ACTIVITY
Provide again, from the entries below, every line from the one containing "have hA : stepA d (qA, vis) c = (qA, vis)" through the one containing "obtain ⟨new, hq, hB2, hsub, hext, hbound, hnew⟩ := ih", exactly as written, and no other line.

DATA SECTION

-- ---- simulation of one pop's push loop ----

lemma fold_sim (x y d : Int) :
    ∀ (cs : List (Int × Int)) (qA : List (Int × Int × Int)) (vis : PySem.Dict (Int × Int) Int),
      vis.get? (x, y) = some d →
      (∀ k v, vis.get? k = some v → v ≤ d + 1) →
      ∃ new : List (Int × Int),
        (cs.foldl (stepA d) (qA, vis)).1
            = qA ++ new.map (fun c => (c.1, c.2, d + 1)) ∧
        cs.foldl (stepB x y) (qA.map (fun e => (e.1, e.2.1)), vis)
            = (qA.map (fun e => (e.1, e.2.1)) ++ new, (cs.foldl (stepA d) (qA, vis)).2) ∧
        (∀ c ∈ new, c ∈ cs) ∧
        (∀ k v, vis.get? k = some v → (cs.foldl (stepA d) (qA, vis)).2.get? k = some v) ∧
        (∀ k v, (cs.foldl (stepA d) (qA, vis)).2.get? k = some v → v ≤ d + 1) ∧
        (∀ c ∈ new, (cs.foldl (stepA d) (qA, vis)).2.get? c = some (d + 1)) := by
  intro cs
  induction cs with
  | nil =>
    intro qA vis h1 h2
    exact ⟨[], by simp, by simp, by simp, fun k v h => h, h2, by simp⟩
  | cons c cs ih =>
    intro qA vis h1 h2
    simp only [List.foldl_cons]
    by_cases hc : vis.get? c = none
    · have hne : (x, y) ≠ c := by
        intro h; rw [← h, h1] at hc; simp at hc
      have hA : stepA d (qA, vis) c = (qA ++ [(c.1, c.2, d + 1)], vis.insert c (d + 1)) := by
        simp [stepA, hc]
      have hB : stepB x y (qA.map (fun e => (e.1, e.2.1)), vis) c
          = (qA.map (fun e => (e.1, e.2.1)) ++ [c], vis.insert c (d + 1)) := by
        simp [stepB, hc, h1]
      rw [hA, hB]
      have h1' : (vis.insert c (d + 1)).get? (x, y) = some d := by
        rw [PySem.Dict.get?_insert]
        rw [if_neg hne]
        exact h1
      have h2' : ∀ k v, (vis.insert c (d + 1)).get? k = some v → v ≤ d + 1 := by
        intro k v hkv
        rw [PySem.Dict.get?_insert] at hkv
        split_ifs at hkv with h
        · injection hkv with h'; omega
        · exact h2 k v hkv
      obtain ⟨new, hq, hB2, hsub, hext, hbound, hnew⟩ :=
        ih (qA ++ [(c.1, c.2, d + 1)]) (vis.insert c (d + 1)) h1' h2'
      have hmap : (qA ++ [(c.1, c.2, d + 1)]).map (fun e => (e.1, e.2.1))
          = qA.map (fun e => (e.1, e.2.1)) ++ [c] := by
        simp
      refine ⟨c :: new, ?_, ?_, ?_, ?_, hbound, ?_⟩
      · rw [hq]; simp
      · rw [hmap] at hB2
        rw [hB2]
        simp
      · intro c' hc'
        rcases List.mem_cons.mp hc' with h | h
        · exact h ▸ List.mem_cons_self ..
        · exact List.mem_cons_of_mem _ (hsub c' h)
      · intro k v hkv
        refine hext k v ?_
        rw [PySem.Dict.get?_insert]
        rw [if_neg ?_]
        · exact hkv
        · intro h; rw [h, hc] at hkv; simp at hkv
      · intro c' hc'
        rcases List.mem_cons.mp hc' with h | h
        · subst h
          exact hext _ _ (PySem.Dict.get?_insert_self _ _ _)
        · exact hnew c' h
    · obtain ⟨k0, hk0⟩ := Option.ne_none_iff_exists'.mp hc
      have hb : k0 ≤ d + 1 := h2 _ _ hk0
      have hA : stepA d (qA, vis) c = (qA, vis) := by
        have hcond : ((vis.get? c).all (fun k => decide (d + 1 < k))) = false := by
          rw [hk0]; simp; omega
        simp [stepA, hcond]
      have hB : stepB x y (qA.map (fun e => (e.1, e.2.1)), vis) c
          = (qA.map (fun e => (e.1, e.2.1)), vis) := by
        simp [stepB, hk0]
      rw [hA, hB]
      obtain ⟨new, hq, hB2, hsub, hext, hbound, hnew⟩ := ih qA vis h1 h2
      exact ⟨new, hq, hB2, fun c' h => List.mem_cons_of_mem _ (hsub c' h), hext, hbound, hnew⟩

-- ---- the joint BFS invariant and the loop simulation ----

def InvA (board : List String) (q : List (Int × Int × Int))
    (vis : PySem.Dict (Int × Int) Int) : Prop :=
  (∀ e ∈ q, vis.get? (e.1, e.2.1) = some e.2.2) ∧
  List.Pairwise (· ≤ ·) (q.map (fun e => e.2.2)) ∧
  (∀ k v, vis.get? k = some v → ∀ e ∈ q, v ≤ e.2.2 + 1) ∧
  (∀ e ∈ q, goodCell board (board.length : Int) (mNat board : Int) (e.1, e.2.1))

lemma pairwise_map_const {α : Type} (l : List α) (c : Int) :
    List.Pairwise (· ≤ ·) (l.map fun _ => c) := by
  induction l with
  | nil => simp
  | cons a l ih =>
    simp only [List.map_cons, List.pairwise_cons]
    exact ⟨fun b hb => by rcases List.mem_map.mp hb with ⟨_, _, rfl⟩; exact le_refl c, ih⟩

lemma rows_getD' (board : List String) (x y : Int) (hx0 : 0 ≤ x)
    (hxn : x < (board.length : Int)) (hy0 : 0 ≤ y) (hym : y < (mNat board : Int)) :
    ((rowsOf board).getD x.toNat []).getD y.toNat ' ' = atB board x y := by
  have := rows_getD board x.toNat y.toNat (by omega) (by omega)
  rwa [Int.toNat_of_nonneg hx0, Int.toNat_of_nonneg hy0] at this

EXPECTED OUTPUT
      have hA : stepA d (qA, vis) c = (qA, vis) := by
        have hcond : ((vis.get? c).all (fun k => decide (d + 1 < k))) = false := by
          rw [hk0]; simp; omega
        simp [stepA, hcond]
      have hB : stepB x y (qA.map (fun e => (e.1, e.2.1)), vis) c
          = (qA.map (fun e => (e.1, e.2.1)), vis) := by
        simp [stepB, hk0]
      rw [hA, hB]
      obtain ⟨new, hq, hB2, hsub, hext, hbound, hnew⟩ := ih qA vis h1 h2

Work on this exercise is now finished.